Since most collaborations will succeed or fail over cultural and harmony issues, this talk will also provide advice, expertise and case experience to guide you in choosing and structuring partnerships as well as successfully managing them once in place. Most people think R&D is very long term and they can't afford to have an R&D center. But there is now hard evidence that the R&D investments are being made by small firms as well as large and that they yield product and process innovations that generate profit fairly quickly. Applied engineering development is now richly available in China; tapping into it as well as tapping into the China marketplace are today’s driving forces – this session will help you determine the best approach for your firm.

Managing Intellectual Property and Technology Transfer in a
Co-Innovation Environment -
A China Perspective

Dr. Alan Paau
Vice Provost for Technology Transfer
and Economic Development
Cornell University

President of the Cornell Research Foundation

Asia, especially China and its growing economy, represents a great market opportunity that nonetheless is full of challenges. With its intellectual property laws barely 20 years in the making, intellectual property management and technology transfer in China remain risky. The level of risk, however, is very industry sector dependent and is manageable in some industries but barely so in others. Such variations command different business strategies and arrangements that need to mesh with the culture and tradition of the industry sectors. In this session, Dr. Paau will outline these strategies and arrangements.

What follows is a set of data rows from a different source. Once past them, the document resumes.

-- pv_equiv track=rewrite | github.com/Enigmatisms/Ethians-Alpha-1.1 | equipment/equip.py | attrDesc
-- ===== SOURCE A (Python) =====
-- def attrDesc(attr=None):
--     origin=["Poison Resistance: Lvl. 0 / 4", "Fire Resistance: Lvl. 0 / 4",
--             "Wizardry Resistance: Lvl. 0 / 4 ", "Cryo Resistance: Lvl. 0 / 4",
--             "Blocking Rate: Lvl. 0 / 4"]
--     if not attr: return origin
--     for tag in attr:
--         if tag>=13:
--             if tag in {13, 14, 15, 16}:
--                 poisonR = 17 % tag
--                 origin[0] = "Poison Resistance: Lvl. %d / 4" % poisonR
--             elif tag in {17, 18, 19, 20}:
--                 fireR = (21 % tag)
--                 origin[1] = "Fire Resistance: Lvl. %d / 4" % fireR
--             elif tag in {21, 22, 23, 24}:
--                 magicR = (25 % tag)
--                 origin[2] = "Wizardry Resistance: Lvl. %d / 4 " % magicR
--             elif tag in {25, 26, 27, 28}:
--                 iceR = (29 % tag)
--                 origin[3] = "Cryo Resistance: Lvl. %d / 4" % iceR
--             elif tag in {29, 30, 31, 32}:
--                 brate = (33 % tag)
--                 origin[4] = "Blocking Rate: Lvl. %d / 4" % brate
--     return origin
-- ===== SOURCE B (Python) =====
-- def attrDesc(attr=None):
--     templates = ["Poison Resistance: Lvl. %d / 4", "Fire Resistance: Lvl. %d / 4",
--                  "Wizardry Resistance: Lvl. %d / 4 ", "Cryo Resistance: Lvl. %d / 4",
--                  "Blocking Rate: Lvl. %d / 4"]
--     tags = attr or []
--     out = []
--     for i, tmpl in enumerate(templates):
--         s = 13 + 4 * i
--         level = 0
--         for t in reversed(tags):
--             if s <= t <= s + 3:
--                 level = s + 4 - t
--                 break
--         out.append(tmpl % level)
--     return out
-- ===== Notes on version B (the rewrite author's own statement) =====
-- stated objective: alternative
-- what changed: Instead of mutating a slot list per tag in a forward loop with a five-way membership chain, B computes each of the five slots independently by scanning the tag list backwards for the last tag of that slot's group and rendering the template with the closed-form level s+4-t.
import Mathlib
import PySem

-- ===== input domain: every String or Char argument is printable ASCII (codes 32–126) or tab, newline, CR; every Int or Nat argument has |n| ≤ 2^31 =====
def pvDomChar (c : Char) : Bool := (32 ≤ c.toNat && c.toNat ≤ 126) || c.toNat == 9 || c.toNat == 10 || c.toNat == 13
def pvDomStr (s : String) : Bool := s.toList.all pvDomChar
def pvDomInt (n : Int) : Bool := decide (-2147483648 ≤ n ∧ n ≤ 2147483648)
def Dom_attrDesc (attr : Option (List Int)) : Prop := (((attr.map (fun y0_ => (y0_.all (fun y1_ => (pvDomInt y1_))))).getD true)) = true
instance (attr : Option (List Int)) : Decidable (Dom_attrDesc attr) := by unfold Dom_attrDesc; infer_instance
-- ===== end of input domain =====

-- B computes each of the five slots independently (last matching tag, closed-form level) instead of A's per-tag forward loop mutating a slot list; alternative decomposition, same cost.


-- ===== PORT A =====
def pvOrigin : List String :=
  ["Poison Resistance: Lvl. 0 / 4", "Fire Resistance: Lvl. 0 / 4",
   "Wizardry Resistance: Lvl. 0 / 4 ", "Cryo Resistance: Lvl. 0 / 4",
   "Blocking Rate: Lvl. 0 / 4"]

def pvUpd (origin : List String) (tag : Int) : List String :=
  if tag ≥ 13 then
    if tag = 13 ∨ tag = 14 ∨ tag = 15 ∨ tag = 16 then
      origin.set 0 ("Poison Resistance: Lvl. " ++ PySem.Int.toStr (PySem.Int.mod 17 tag) ++ " / 4")
    else if tag = 17 ∨ tag = 18 ∨ tag = 19 ∨ tag = 20 then
      origin.set 1 ("Fire Resistance: Lvl. " ++ PySem.Int.toStr (PySem.Int.mod 21 tag) ++ " / 4")
    else if tag = 21 ∨ tag = 22 ∨ tag = 23 ∨ tag = 24 then
      origin.set 2 ("Wizardry Resistance: Lvl. " ++ PySem.Int.toStr (PySem.Int.mod 25 tag) ++ " / 4 ")
    else if tag = 25 ∨ tag = 26 ∨ tag = 27 ∨ tag = 28 then
      origin.set 3 ("Cryo Resistance: Lvl. " ++ PySem.Int.toStr (PySem.Int.mod 29 tag) ++ " / 4")
    else if tag = 29 ∨ tag = 30 ∨ tag = 31 ∨ tag = 32 then
      origin.set 4 ("Blocking Rate: Lvl. " ++ PySem.Int.toStr (PySem.Int.mod 33 tag) ++ " / 4")
    else origin
  else origin

def attrDesc (attr : Option (List Int)) : List String :=
  match attr with
  | none => pvOrigin
  | some l => if l = [] then pvOrigin else l.foldl pvUpd pvOrigin

-- ===== PORT B =====
def pvTemplates : List (String × String) :=
  [("Poison Resistance: Lvl. ", " / 4"), ("Fire Resistance: Lvl. ", " / 4"),
   ("Wizardry Resistance: Lvl. ", " / 4 "), ("Cryo Resistance: Lvl. ", " / 4"),
   ("Blocking Rate: Lvl. ", " / 4")]

-- last tag of the group [s, s+3] wins; level s+4-t, else 0 (the inner for/break of Source B)
def pvLevel (tags : List Int) (s : Int) : Int :=
  match tags.reverse.find? (fun t => decide (s ≤ t) && decide (t ≤ s + 3)) with
  | some t => s + 4 - t
  | none => 0

def attrDesc_alt (attr : Option (List Int)) : List String :=
  let tags := attr.getD []
  (PySem.List.enumerate pvTemplates).map (fun p =>
    let s : Int := 13 + 4 * p.1
    p.2.1 ++ PySem.Int.toStr (pvLevel tags s) ++ p.2.2)

-- ===== PRECONDITION & SPEC =====
def Spec_attrDesc (attr : Option (List Int)) (out : List String) : Prop := out = attrDesc_alt attr
instance (attr : Option (List Int)) (out : List String) : Decidable (Spec_attrDesc attr out) := by unfold Spec_attrDesc; infer_instance

-- ===== CLAIM (what is proved, stated in full; the proofs are below) =====
def Claim_equal_attrDesc : Prop := ∀ (attr : Option (List Int)), Dom_attrDesc attr → Spec_attrDesc attr (attrDesc attr)

-- ===== LEMMAS AND PROOFS =====

def pvRender (ts : List Int) : List String :=
  ["Poison Resistance: Lvl. " ++ PySem.Int.toStr (pvLevel ts 13) ++ " / 4",
   "Fire Resistance: Lvl. " ++ PySem.Int.toStr (pvLevel ts 17) ++ " / 4",
   "Wizardry Resistance: Lvl. " ++ PySem.Int.toStr (pvLevel ts 21) ++ " / 4 ",
   "Cryo Resistance: Lvl. " ++ PySem.Int.toStr (pvLevel ts 25) ++ " / 4",
   "Blocking Rate: Lvl. " ++ PySem.Int.toStr (pvLevel ts 29) ++ " / 4"]

lemma pvLevel_append (ts : List Int) (t s : Int) :
    pvLevel (ts ++ [t]) s = if s ≤ t ∧ t ≤ s + 3 then s + 4 - t else pvLevel ts s := by
  simp only [pvLevel, List.reverse_append, List.reverse_singleton, List.singleton_append,
    List.find?_cons]
  by_cases h : s ≤ t ∧ t ≤ s + 3
  · simp [h.1, h.2]
  · rw [Decidable.not_and_iff_not_or_not] at h
    rcases h with h | h <;> simp [h]

lemma pvFoldl_eq_render (ts : List Int) : ts.foldl pvUpd pvOrigin = pvRender ts := by
  induction ts using List.reverseRecOn with
  | nil => decide
  | append_singleton ts t ih =>
    rw [List.foldl_append, List.foldl_cons, List.foldl_nil, ih]
    simp only [pvRender, pvLevel_append, pvUpd]
    by_cases h13 : t ≥ 13
    · rw [if_pos h13]
      by_cases g1 : t = 13 ∨ t = 14 ∨ t = 15 ∨ t = 16
      · rw [if_pos g1]
        rcases g1 with h | h | h | h <;> subst h <;>
          simp [List.set]
      · rw [if_neg g1]
        by_cases g2 : t = 17 ∨ t = 18 ∨ t = 19 ∨ t = 20
        · rw [if_pos g2]
          rcases g2 with h | h | h | h <;> subst h <;>
            simp [List.set]
        · rw [if_neg g2]
          by_cases g3 : t = 21 ∨ t = 22 ∨ t = 23 ∨ t = 24
          · rw [if_pos g3]
            rcases g3 with h | h | h | h <;> subst h <;>
              simp [List.set]
          · rw [if_neg g3]
            by_cases g4 : t = 25 ∨ t = 26 ∨ t = 27 ∨ t = 28
            · rw [if_pos g4]
              rcases g4 with h | h | h | h <;> subst h <;>
                simp [List.set]
            · rw [if_neg g4]
              by_cases g5 : t = 29 ∨ t = 30 ∨ t = 31 ∨ t = 32
              · rw [if_pos g5]
                rcases g5 with h | h | h | h <;> subst h <;>
                  simp [List.set]
              · rw [if_neg g5]
                split_ifs <;> first | rfl | omega
    · rw [if_neg h13]
      split_ifs <;> first | rfl | omega

lemma pvAlt_eq_render (tags : List Int) :
    attrDesc_alt (some tags) = pvRender tags := by
  simp only [attrDesc_alt, pvTemplates, PySem.List.enumerate, pvRender, Option.getD]
  norm_num [PySem.List.enumerate]

-- ===== VERDICT (by name: the statement is the Claim_ definition above) =====
theorem attrDesc_spec : Claim_equal_attrDesc := by
  intro attr _
  unfold Spec_attrDesc attrDesc
  match attr with
  | none => decide
  | some l =>
    by_cases h : l = []
    · subst h; decide
    · show (if l = [] then pvOrigin else l.foldl pvUpd pvOrigin) = _
      rw [if_neg h, pvFoldl_eq_render, pvAlt_eq_render]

Dr. Alan Paau is Vice Provost for Technology Transfer and Economic Development at Cornell University and President of the Cornell Research Foundation. Until January 2007, he was Assistant Vice Chancellor for Technology Transfer and Intellectual Property Services at the University of California San Diego. Dr. Paau held various research and management positions in the Cetus Corporation and the W.R. Grace & Co. organization for 12 years. He is the inventor to 8 US patents and has contributed thirty peer-reviewed research articles to scientific journals and six invited reviews/chapters to technical books. As a director of intellectual property and a licensing executive, he supervised the execution of over 850 licenses and option agreements and the formation of over 90 startup companies using university innovations.

Negotiating and Initiating a Partnership for Co-Innovation
* Presentation and Interactive Exercise

Lothar Katz

Lothar Katz
Founder and President
Leadership Crossroads
author, Negotiating International Business

Partnering with Chinese companies and organizations requires the ability to work effectively across cultures throughout the critical phases of negotiating, establishing agreement, initiating the partnership, and beyond. Before you can even start discussing revenue models and IP protection, you need to build trusting relationships with your Chinese partners. Along the way, differing cultural views of acceptable and unacceptable practices present huge challenges and require profound cultural understanding and adaptability. Chinese counterparts may appear pushy and unyielding; all the while, they might be viewing you as impatient and mistrusting. Successful co-innovation with partners in China requires knowing how to manage the engagement process and overcome such perceptions.

Led by author and project management expert Lothar Katz, who frequently works with Chinese partners, this session will equip you with the cross-cultural understanding, practical frameworks and methods to:

  • Nurture trusting relationships with Chinese partners right from the start

  • Prepare for unfamiliar negotiation tactics and deal with them successfully

  • Identify and manage expectations; establish agreements in ways that make them dependable

  • Stimulate open and trusting communication

  • Encourage risk-taking and increase team motivation

  • Establish ground rules that serve as a foundation for co-innovation

  • Draw boundaries without closing doors

The session includes both presentation and hands-on group activity to reinforce and apply new approaches.